Good review, thanks Rosie


Thanks Ali - interesting to hear a male reflection on the book, and I agree with your observation.

One of the things I struggled with in Captivating was the universal statements about women - that we are all asking the question 'am I lovely' and we all secretly want to wear twirly skirts (I'm paraphrasing) and if we don't then we're in denial. There's so much diversity among women, and among men, but that just gets squashed.

Jane Watson

I started to read the book but had to put it down when I got to the bit about all little girls wanting to be princesses. Some may do, but I spent my childhood wanting to be a red indian brave! Very little of what the writers seem to think what women want or like rang true with me at all, there seemed to be sweeping generalizations. We are all different and God made us that way!

Jo Royal

Both this book and Wild at Heart (I wondered if I would find more of 'me' in that book!) wound me up a treat. Far too many sweeping generalisations that instead of offering comfort and encouragement, risk triggering an 'I am not normal' response in people - particularly those already struggling with identity.
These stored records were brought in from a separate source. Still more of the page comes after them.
-- pv_equiv track=rewrite | github.com/gprajwalpoojari/Autonomous-Parking-using-A-Star-Search | Car Pulling Trailer/world.py | make_end_point_pairs
-- ===== SOURCE A (Python) =====
-- def make_end_point_pairs(points):
--     lines = []
--     for j in range(len(points)):
--         line = []
--         line.append(points[j])
--         if (j == len(points) - 1):
--             line.append(points[0])
--         else:
--             line.append(points[j + 1])
--         lines.append(line)
--     return lines
-- ===== SOURCE B (Python) =====
-- def make_end_point_pairs(points):
--     shifted = points[1:] + points[:1]
--     return [[a, b] for a, b in zip(points, shifted)]
-- ===== Notes on version B (the rewrite author's own statement) =====
-- stated objective: simpler
-- what changed: Replaces the index loop with its last-element wraparound branch by a precomputed cyclically rotated copy zipped elementwise against the original.
import Mathlib
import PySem

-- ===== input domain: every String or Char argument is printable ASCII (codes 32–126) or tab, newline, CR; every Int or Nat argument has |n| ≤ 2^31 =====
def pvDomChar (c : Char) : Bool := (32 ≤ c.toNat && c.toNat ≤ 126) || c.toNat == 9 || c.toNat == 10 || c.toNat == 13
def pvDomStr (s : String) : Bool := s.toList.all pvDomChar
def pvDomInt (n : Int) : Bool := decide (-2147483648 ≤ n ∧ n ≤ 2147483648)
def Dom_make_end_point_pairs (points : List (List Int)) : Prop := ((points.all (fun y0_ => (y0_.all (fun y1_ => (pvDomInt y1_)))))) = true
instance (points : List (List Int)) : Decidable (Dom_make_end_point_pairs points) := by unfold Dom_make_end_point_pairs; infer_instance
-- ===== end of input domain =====

-- B replaces the index loop with its wraparound branch by zipping the list against its rotation by one; objective: simpler.


-- ===== PORT A =====
-- Literal port of A: loop j over range(len(points)); indices j, j+1, 0 are always in range,
-- so points[·] is ported as pyGetD with default [] (never hit).
def make_end_point_pairs (points : List (List Int)) : List (List (List Int)) :=
  (PySem.List.pyRange 0 (points.length : Int) 1).foldl
    (fun lines j =>
      lines ++ [[PySem.List.pyGetD points j [],
                 if j = (points.length : Int) - 1 then PySem.List.pyGetD points 0 []
                 else PySem.List.pyGetD points (j + 1) []]])
    []

-- ===== PORT B =====
-- Port of B: zip the list against its rotation by one.
def make_end_point_pairs_alt (points : List (List Int)) : List (List (List Int)) :=
  List.zipWith (fun a b => [a, b]) points (points.drop 1 ++ points.take 1)

-- ===== PRECONDITION & SPEC =====
def Spec_make_end_point_pairs (points : List (List Int)) (out : List (List (List Int))) : Prop := out = make_end_point_pairs_alt points
instance (points : List (List Int)) (out : List (List (List Int))) : Decidable (Spec_make_end_point_pairs points out) := by unfold Spec_make_end_point_pairs; infer_instance

-- ===== CLAIM (what is proved, stated in full; the proofs are below) =====
def Claim_equal_make_end_point_pairs : Prop := ∀ (points : List (List Int)), Dom_make_end_point_pairs points → Spec_make_end_point_pairs points (make_end_point_pairs points)

-- ===== LEMMAS AND PROOFS =====

-- ===== VERDICT (by name: the statement is the Claim_ definition above) =====
theorem make_end_point_pairs_spec : Claim_equal_make_end_point_pairs := by
  intro points _
  unfold Spec_make_end_point_pairs make_end_point_pairs make_end_point_pairs_alt
  rw [PySem.List.foldl_append_singleton_eq_map]
  apply List.ext_getElem
  · simp [PySem.List.length_pyRange_one]; omega
  · intro k hk1 hk2
    simp only [List.nil_append] at hk1 ⊢
    have hk : k < points.length := by
      simpa [PySem.List.length_pyRange_one] using hk1
    rw [List.getElem_map, PySem.List.getElem_pyRange_one]
    have hget : ∀ (m : Nat) (hm : m < points.length),
        PySem.List.pyGetD points (m : Int) [] = points[m]'hm := by
      intro m hm
      rw [PySem.List.pyGetD_natCast]
      simp [hm]
    rw [List.getElem_zipWith]
    by_cases hlast : k = points.length - 1
    · have hne : points.length ≠ 0 := by omega
      have : ((0 : Int) + k) = (points.length : Int) - 1 := by
        subst hlast; omega
      rw [if_pos this]
      have h0 : 0 < points.length := by omega
      have h00 : PySem.List.pyGetD points (0 : Int) [] = points[0]'h0 := by
        simpa using hget 0 h0
      rw [zero_add, hget k hk, h00]
      congr 1
      · congr 1
        rw [List.getElem_append_right (by simp; omega)]
        simp only [List.getElem_take]
        congr 1
        simp
        omega
    · have : ((0 : Int) + k) ≠ (points.length : Int) - 1 := by omega
      rw [if_neg this]
      have hk1' : k + 1 < points.length := by omega
      rw [zero_add]
      have : ((k : Int) + 1) = ((k + 1 : Nat) : Int) := by push_cast; ring
      rw [this, hget k hk, hget (k+1) hk1']
      congr 1
      congr 1
      rw [List.getElem_append_left (by simp; omega)]
      simp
Such a good review. Books like this don't interest me, if I'm honest, because I know that the generalisations and gender stereotypes based not on the Bible but on cultural norms will annoy me - and secondly because I don't feel that the messages they give out have much to offer me. I do feel that they 'squash' diversity among women and that this is not at all helpful.


Agree totally with all of the above. 'Captivating' has got to be the most embarrassing book about 'Christian' perspectives on women written in a while. The whole clue for me is in the title: the word 'captivating' is a passive word - you can only be captivating to a man. Whilst the word 'wild' (of the men's equivalent, 'Wild at Heart') stands alone. A man can be 'wild' without reference to anyone else. Awful non-biblical 'mush'.

Faith Hope & Cherrytea

thanks for your thoughtful & challenging review..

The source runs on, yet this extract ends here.